In [None]:
import pandas as pd

import plotly.express as px
import plotly.graph_objects as go
from plotly.subplots import make_subplots

from constants import DATAFRAMES_CLEAN

# Data Exploration

Goal: Understand patterns, distributions, and relationships in the cleaned data.

In [None]:
display(f'Clients: {len(DATAFRAMES_CLEAN['df_clients'])} records')
display(f'Traders: {len(DATAFRAMES_CLEAN['df_trader'])} records')
display(f'Transactions: {len(DATAFRAMES_CLEAN['df_trans'])} records')

## 1. Univariate Analysis

### 1.1 Clients Analysis

In [None]:
display('Client count by registration type:')
type_counts = DATAFRAMES_CLEAN['df_clients']['type'].value_counts()
display(type_counts)

fig = px.bar(x=type_counts.index, y=type_counts.values,
             title='Clients by Registration Type',
             labels={'x': 'Registration Type', 'y': 'Count'},
             color=type_counts.index)
fig.show()

In [None]:
DATAFRAMES_CLEAN['df_clients']['registration_date'] = DATAFRAMES_CLEAN['df_clients']['_created_on'].dt.date
registrations_by_date = DATAFRAMES_CLEAN['df_clients'].groupby('registration_date').size().reset_index(name='count')

fig = px.line(registrations_by_date, x='registration_date', y='count',
              title='Client Registrations Over Time',
              labels={'registration_date': 'Date', 'count': 'Number of Registrations'})
fig.show()

### 1.2 Trader Analysis

In [None]:
accounts_per_client = DATAFRAMES_CLEAN['df_trader'].groupby('client').size()

display('Accounts per client - statistics:')
display(accounts_per_client.describe())

acc_dist = accounts_per_client.value_counts().sort_index().reset_index()
acc_dist.columns = ['num_accounts', 'num_clients']

fig = px.bar(acc_dist, x='num_accounts', y='num_clients',
             title='Distribution of Accounts per Client',
             labels={'num_accounts': 'Number of Accounts', 'num_clients': 'Number of Clients'})
fig.show()

In [None]:
has_first_deposit = DATAFRAMES_CLEAN['df_trader']['first_deposit_id'].notna().sum()
no_first_deposit = DATAFRAMES_CLEAN['df_trader']['first_deposit_id'].isna().sum()

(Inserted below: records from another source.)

-- pv_equiv track=rewrite | github.com/DeShrike/AdventOfCode2019 | day3.py | MoveTo
-- ===== SOURCE A (Python) =====
-- def MoveTo(dist, x, y, goalx, goaly, dx, dy):
-- 	steps = 0
-- 	for i in range(0, dist):
-- 		x += dx
-- 		y += dy
-- 		steps += 1
-- 		if x == goalx and y == goaly:
-- 			break
--
-- 	return x, y, steps
-- ===== SOURCE B (Python) =====
-- def _div(a, b):
--     return a // b if a % b == 0 else None
--
-- def _hit(x, y, goalx, goaly, dx, dy):
--     if dx == 0 and dy == 0:
--         return 1 if (x == goalx and y == goaly) else None
--     if dx == 0:
--         return _div(goaly - y, dy) if x == goalx else None
--     if dy == 0:
--         return _div(goalx - x, dx) if y == goaly else None
--     t = _div(goalx - x, dx)
--     if t is None or y + t * dy != goaly:
--         return None
--     return t
--
-- def MoveTo(dist, x, y, goalx, goaly, dx, dy):
--     if dist <= 0:
--         return x, y, 0
--     t = _hit(x, y, goalx, goaly, dx, dy)
--     steps = t if t is not None and 1 <= t <= dist else dist
--     return x + steps * dx, y + steps * dy, steps
-- ===== Notes on version B (the rewrite author's own statement) =====
-- stated objective: faster
-- what changed: Replaces the O(dist) step-by-step walk with an O(1) closed form: solve the linear equation for the unique step index where the position equals the goal (exact division, with zero-delta cases handled separately) and clamp it to [1, dist].
import Mathlib
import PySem

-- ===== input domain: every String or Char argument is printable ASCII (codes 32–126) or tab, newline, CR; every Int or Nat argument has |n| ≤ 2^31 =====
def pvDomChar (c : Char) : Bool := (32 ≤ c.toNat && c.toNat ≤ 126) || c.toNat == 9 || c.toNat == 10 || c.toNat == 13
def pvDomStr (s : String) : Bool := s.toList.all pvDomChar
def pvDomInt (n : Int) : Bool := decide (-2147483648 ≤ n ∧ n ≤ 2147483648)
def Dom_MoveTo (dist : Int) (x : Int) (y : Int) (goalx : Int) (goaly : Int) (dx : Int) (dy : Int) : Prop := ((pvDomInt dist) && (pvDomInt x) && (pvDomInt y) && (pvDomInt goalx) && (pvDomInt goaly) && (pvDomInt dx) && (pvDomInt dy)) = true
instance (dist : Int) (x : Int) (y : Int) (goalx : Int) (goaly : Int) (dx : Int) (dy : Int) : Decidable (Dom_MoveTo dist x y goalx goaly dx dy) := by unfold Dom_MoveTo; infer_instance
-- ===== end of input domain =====

-- B replaces A's O(dist) step-by-step walk by an O(1) closed form: solve for the unique step
-- index where the position equals the goal (division), clamp to [1, dist]; same return value.

-- ===== PORT A =====
-- the for-loop of A with break: one recursive call per iteration, same state (x, y, steps)
def MoveTo_loop (goalx goaly dx dy : Int) : Nat → Int → Int → Int → Int × Int × Int
  | 0, x, y, steps => (x, y, steps)
  | n + 1, x, y, steps =>
    let x' := x + dx
    let y' := y + dy
    let steps' := steps + 1
    if x' = goalx ∧ y' = goaly then (x', y', steps')
    else MoveTo_loop goalx goaly dx dy n x' y' steps'

def MoveTo (dist : Int) (x : Int) (y : Int) (goalx : Int) (goaly : Int) (dx : Int) (dy : Int) : List Int :=
  -- range(0, dist) has dist.toNat iterations (empty when dist ≤ 0)
  let r := MoveTo_loop goalx goaly dx dy dist.toNat x y 0
  [r.1, r.2.1, r.2.2]

-- ===== PORT B =====
-- _div(a, b) = a // b if a % b == 0 else None  (only called with b ≠ 0)
def MoveTo_div (a b : Int) : Option Int :=
  if PySem.Int.mod a b = 0 then some (PySem.Int.floordiv a b) else none

-- _hit: the step index t ≥ ... solving x + t*dx = goalx ∧ y + t*dy = goaly, if any
def MoveTo_hit (x y goalx goaly dx dy : Int) : Option Int :=
  if dx = 0 ∧ dy = 0 then (if x = goalx ∧ y = goaly then some 1 else none)
  else if dx = 0 then (if x = goalx then MoveTo_div (goaly - y) dy else none)
  else if dy = 0 then (if y = goaly then MoveTo_div (goalx - x) dx else none)
  else
    match MoveTo_div (goalx - x) dx with
    | none => none
    | some t => if y + t * dy ≠ goaly then none else some t

def MoveTo_alt (dist : Int) (x : Int) (y : Int) (goalx : Int) (goaly : Int) (dx : Int) (dy : Int) : List Int :=
  if dist ≤ 0 then [x, y, 0]
  else
    let t := MoveTo_hit x y goalx goaly dx dy
    let steps :=
      match t with
      | some t => if 1 ≤ t ∧ t ≤ dist then t else dist
      | none => dist
    [x + steps * dx, y + steps * dy, steps]

-- ===== PRECONDITION & SPEC =====
def Spec_MoveTo (dist : Int) (x : Int) (y : Int) (goalx : Int) (goaly : Int) (dx : Int) (dy : Int) (out : List Int) : Prop := out = MoveTo_alt dist x y goalx goaly dx dy
instance (dist : Int) (x : Int) (y : Int) (goalx : Int) (goaly : Int) (dx : Int) (dy : Int) (out : List Int) : Decidable (Spec_MoveTo dist x y goalx goaly dx dy out) := by unfold Spec_MoveTo; infer_instance

-- ===== CLAIM (what is proved, stated in full; the proofs are below) =====
def Claim_equal_MoveTo : Prop := ∀ (dist : Int) (x : Int) (y : Int) (goalx : Int) (goaly : Int) (dx : Int) (dy : Int), Dom_MoveTo dist x y goalx goaly dx dy → Spec_MoveTo dist x y goalx goaly dx dy (MoveTo dist x y goalx goaly dx dy)

-- ===== LEMMAS AND PROOFS =====

-- _div is exact division: some t ↔ t * b = a (b ≠ 0)
theorem MoveTo_div_some {a b t : Int} (hb : b ≠ 0) :
    MoveTo_div a b = some t ↔ t * b = a := by
  unfold MoveTo_div
  have hfm := PySem.Int.floordiv_mul_add_mod a b
  constructor
  · intro h
    split at h
    · rename_i hm
      injection h with h
      subst h
      omega
    · simp at h
  · intro h
    have hdvd : b ∣ a := ⟨t, by rw [← h]; ring⟩
    have hm : PySem.Int.mod a b = 0 := (PySem.Int.mod_eq_zero_iff_dvd a b).2 hdvd
    rw [if_pos hm]
    have hfd : PySem.Int.floordiv a b * b = a := by omega
    exact congrArg some (mul_right_cancel₀ hb (hfd.trans h.symm))

-- soundness: a hit index really lands on the goal
theorem MoveTo_hit_sound {x y goalx goaly dx dy t : Int}
    (h : MoveTo_hit x y goalx goaly dx dy = some t) :
    x + t * dx = goalx ∧ y + t * dy = goaly := by
  unfold MoveTo_hit at h
  by_cases h00 : dx = 0 ∧ dy = 0
  · rw [if_pos h00] at h
    by_cases hxy : x = goalx ∧ y = goaly
    · rw [if_pos hxy] at h
      injection h with h; subst h
      exact ⟨by simp [h00.1, hxy.1], by simp [h00.2, hxy.2]⟩
    · rw [if_neg hxy] at h; simp at h
  · rw [if_neg h00] at h
    by_cases hx0 : dx = 0
    · rw [if_pos hx0] at h
      by_cases hxg : x = goalx
      · rw [if_pos hxg] at h
        have hy0 : dy ≠ 0 := fun h' => h00 ⟨hx0, h'⟩
        have := (MoveTo_div_some hy0).1 h
        exact ⟨by simp [hxg, hx0], by omega⟩
      · rw [if_neg hxg] at h; simp at h
    · rw [if_neg hx0] at h
      by_cases hy0 : dy = 0
      · rw [if_pos hy0] at h
        by_cases hyg : y = goaly
        · rw [if_pos hyg] at h
          have := (MoveTo_div_some hx0).1 h
          exact ⟨by omega, by simp [hyg, hy0]⟩
        · rw [if_neg hyg] at h; simp at h
      · rw [if_neg hy0] at h
        cases hd : MoveTo_div (goalx - x) dx with
        | none => simp only [hd] at h; simp at h
        | some t' =>
          simp only [hd] at h
          by_cases hne : y + t' * dy ≠ goaly
          · rw [if_pos hne] at h; simp at h
          · rw [if_neg hne] at h
            injection h with h; subst h
            have := (MoveTo_div_some hx0).1 hd
            rw [not_not] at hne
            exact ⟨by omega, hne⟩

-- completeness: any goal-reaching step index t ≥ 1 yields a hit index t' ≤ t
theorem MoveTo_hit_complete {x y goalx goaly dx dy t : Int}
    (ht : 1 ≤ t) (hgx : x + t * dx = goalx) (hgy : y + t * dy = goaly) :
    ∃ t', MoveTo_hit x y goalx goaly dx dy = some t' ∧ 1 ≤ t' ∧ t' ≤ t := by
  unfold MoveTo_hit
  by_cases h00 : dx = 0 ∧ dy = 0
  · obtain ⟨e1, e2⟩ := h00
    subst e1; subst e2
    simp only [mul_zero, add_zero] at hgx hgy
    refine ⟨1, ?_, le_refl 1, ht⟩
    simp [hgx, hgy]
  · by_cases hx0 : dx = 0
    · have hy0 : dy ≠ 0 := fun h' => h00 ⟨hx0, h'⟩
      subst hx0
      simp only [mul_zero, add_zero] at hgx
      refine ⟨t, ?_, ht, le_refl t⟩
      rw [if_neg h00, if_pos rfl, if_pos hgx]
      exact (MoveTo_div_some hy0).2 (by omega)
    · by_cases hy0 : dy = 0
      · subst hy0
        simp only [mul_zero, add_zero] at hgy
        refine ⟨t, ?_, ht, le_refl t⟩
        rw [if_neg h00, if_neg hx0, if_pos rfl, if_pos hgy]
        exact (MoveTo_div_some hx0).2 (by omega)
      · refine ⟨t, ?_, ht, le_refl t⟩
        rw [if_neg h00, if_neg hx0, if_neg hy0]
        have hd : MoveTo_div (goalx - x) dx = some t := (MoveTo_div_some hx0).2 (by omega)
        rw [hd]
        simp [hgy]

-- uniqueness: away from the dx = dy = 0 case the hit index is the only solution
theorem MoveTo_hit_unique {x y goalx goaly dx dy t t' : Int}
    (hnz : ¬ (dx = 0 ∧ dy = 0))
    (h : MoveTo_hit x y goalx goaly dx dy = some t')
    (hgx : x + t * dx = goalx) (hgy : y + t * dy = goaly) : t = t' := by
  have hs := MoveTo_hit_sound h
  by_cases hx0 : dx = 0
  · have hy0 : dy ≠ 0 := fun h' => hnz ⟨hx0, h'⟩
    have he : t * dy = t' * dy := by omega
    exact mul_right_cancel₀ hy0 he
  · have he : t * dx = t' * dx := by omega
    exact mul_right_cancel₀ hx0 he

-- loop characterisation, no hit in 1..n: the loop runs to the end
theorem MoveTo_loop_no_hit (goalx goaly dx dy : Int) :
    ∀ (n : Nat) (x y s : Int),
      (∀ t : Int, 1 ≤ t → t ≤ n → ¬(x + t * dx = goalx ∧ y + t * dy = goaly)) →
      MoveTo_loop goalx goaly dx dy n x y s = (x + n * dx, y + n * dy, s + n) := by
  intro n
  induction n with
  | zero => intro x y s _; simp [MoveTo_loop]
  | succ n ih =>
    intro x y s h
    have h1 : ¬(x + dx = goalx ∧ y + dy = goaly) := by
      intro hc
      exact h 1 (by omega) (by omega)
        ⟨by rw [one_mul]; exact hc.1, by rw [one_mul]; exact hc.2⟩
    simp only [MoveTo_loop]
    rw [if_neg h1, ih (x + dx) (y + dy) (s + 1) ?_]
    · simp only [Prod.mk.injEq]
      refine ⟨by push_cast; ring, by push_cast; ring, by push_cast; ring⟩
    · intro t ht1 htn hgoal
      refine h (t + 1) (by omega) (by omega)
        ⟨by rw [← hgoal.1]; ring, by rw [← hgoal.2]; ring⟩

-- loop characterisation, first hit at t0 ∈ [1, n]: the loop breaks there
theorem MoveTo_loop_hit (goalx goaly dx dy : Int) :
    ∀ (n : Nat) (x y s t0 : Int),
      1 ≤ t0 → t0 ≤ n →
      (x + t0 * dx = goalx ∧ y + t0 * dy = goaly) →
      (∀ t : Int, 1 ≤ t → t < t0 → ¬(x + t * dx = goalx ∧ y + t * dy = goaly)) →
      MoveTo_loop goalx goaly dx dy n x y s = (x + t0 * dx, y + t0 * dy, s + t0) := by
  intro n
  induction n with
  | zero => intro x y s t0 h1 h2 _ _; exfalso; omega
  | succ n ih =>
    intro x y s t0 h1 h2 hg hmin
    by_cases hc : x + dx = goalx ∧ y + dy = goaly
    · have ht0 : t0 = 1 := by
        by_contra hne
        exact hmin 1 (by omega) (by omega)
          ⟨by rw [one_mul]; exact hc.1, by rw [one_mul]; exact hc.2⟩
      subst ht0
      simp only [MoveTo_loop]
      rw [if_pos hc]
      simp
    · have ht0 : 2 ≤ t0 := by
        rcases lt_or_ge t0 2 with hlt | hge
        · exfalso
          have : t0 = 1 := by omega
          subst this
          exact hc ⟨by rw [← hg.1]; ring, by rw [← hg.2]; ring⟩
        · exact hge
      simp only [MoveTo_loop]
      rw [if_neg hc, ih (x + dx) (y + dy) (s + 1) (t0 - 1) (by omega)
        (by omega)
        ⟨by rw [← hg.1]; ring, by rw [← hg.2]; ring⟩ ?_]
      · simp only [Prod.mk.injEq]
        refine ⟨by ring, by ring, by ring⟩
      · intro t ht1 htlt hgoal
        exact hmin (t + 1) (by omega) (by omega)
          ⟨by rw [← hgoal.1]; ring, by rw [← hgoal.2]; ring⟩

-- ===== VERDICT (by name: the statement is the Claim_ definition above) =====
theorem MoveTo_spec : Claim_equal_MoveTo := by
  unfold Claim_equal_MoveTo
  intro dist x y goalx goaly dx dy _
  simp only [Spec_MoveTo, MoveTo, MoveTo_alt]
  by_cases hd : dist ≤ 0
  · have h0 : dist.toNat = 0 := by omega
    rw [if_pos hd, h0]
    simp [MoveTo_loop]
  · have hcast : (dist.toNat : Int) = dist := by omega
    rw [if_neg hd]
    cases hh : MoveTo_hit x y goalx goaly dx dy with
    | none =>
      rw [MoveTo_loop_no_hit goalx goaly dx dy dist.toNat x y 0 ?_]
      · simp [hcast]
      · intro t ht1 htn hg
        obtain ⟨t', ht', _, _⟩ := MoveTo_hit_complete ht1 hg.1 hg.2
        rw [hh] at ht'; simp at ht'
    | some t' =>
      have hs := MoveTo_hit_sound hh
      by_cases hr : 1 ≤ t' ∧ t' ≤ dist
      · have hmin : ∀ t : Int, 1 ≤ t → t < t' →
            ¬(x + t * dx = goalx ∧ y + t * dy = goaly) := by
          intro t ht1 htlt hg
          by_cases h00 : dx = 0 ∧ dy = 0
          · unfold MoveTo_hit at hh
            rw [if_pos h00] at hh
            by_cases hxy : x = goalx ∧ y = goaly
            · rw [if_pos hxy] at hh
              injection hh with hh
              omega
            · rw [if_neg hxy] at hh; simp at hh
          · have := MoveTo_hit_unique h00 hh hg.1 hg.2; omega
        rw [MoveTo_loop_hit goalx goaly dx dy dist.toNat x y 0 t' hr.1
          (by rw [hcast]; exact hr.2) hs hmin]
        simp [hr]
      · rw [MoveTo_loop_no_hit goalx goaly dx dy dist.toNat x y 0 ?_]
        · simp [hcast, hr]
        · intro t ht1 htn hg
          rw [hcast] at htn
          obtain ⟨t'', ht'', h1'', h2''⟩ := MoveTo_hit_complete ht1 hg.1 hg.2
          rw [hh] at ht''
          injection ht'' with ht''
          subst ht''
          exact hr ⟨h1'', by omega⟩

display(f'Traders with first_deposit_id: {has_first_deposit} ({has_first_deposit/len(DATAFRAMES_CLEAN['df_trader'])*100:.1f}%)')
display(f'Traders without first_deposit_id: {no_first_deposit} ({no_first_deposit/len(DATAFRAMES_CLEAN['df_trader'])*100:.1f}%)')

fig = px.pie(values=[has_first_deposit, no_first_deposit], 
             names=['Has First Deposit', 'No First Deposit'],
             title='Traders with First Deposit ID',
             color_discrete_sequence=['seagreen', 'lightgray'])
fig.show()

### 1.3 Transactions Analysis

In [None]:
DATAFRAMES_CLEAN['df_trans']['trans_date'] = DATAFRAMES_CLEAN['df_trans']['created_at'].dt.date
trans_by_date = DATAFRAMES_CLEAN['df_trans'].groupby('trans_date').size().reset_index(name='count')

fig = px.line(trans_by_date, x='trans_date', y='count',
              title='Transaction Volume Over Time',
              labels={'trans_date': 'Date', 'count': 'Number of Transactions'})
fig.show()

In [None]:
display('Transaction amount (USD) statistics:')
display(DATAFRAMES_CLEAN['df_trans']['amount_USD'].describe())

fig = px.histogram(DATAFRAMES_CLEAN['df_trans'], x='amount_USD', nbins=50,
                   title='Distribution of Transaction Amounts (USD)',
                   labels={'amount_USD': 'Amount (USD)'})
fig.update_traces(xbins=dict(start=0))
fig.update_layout(height=500, showlegend=False)
fig.update_xaxes(range=[0, DATAFRAMES_CLEAN['df_trans']['amount_USD'].max()])
fig.show()

## 2. Bivariate Analysis

### 2.1 Clients vs Traders: Logins per Client

In [None]:
logins_per_client = DATAFRAMES_CLEAN['df_trader'].groupby('client')['login'].count()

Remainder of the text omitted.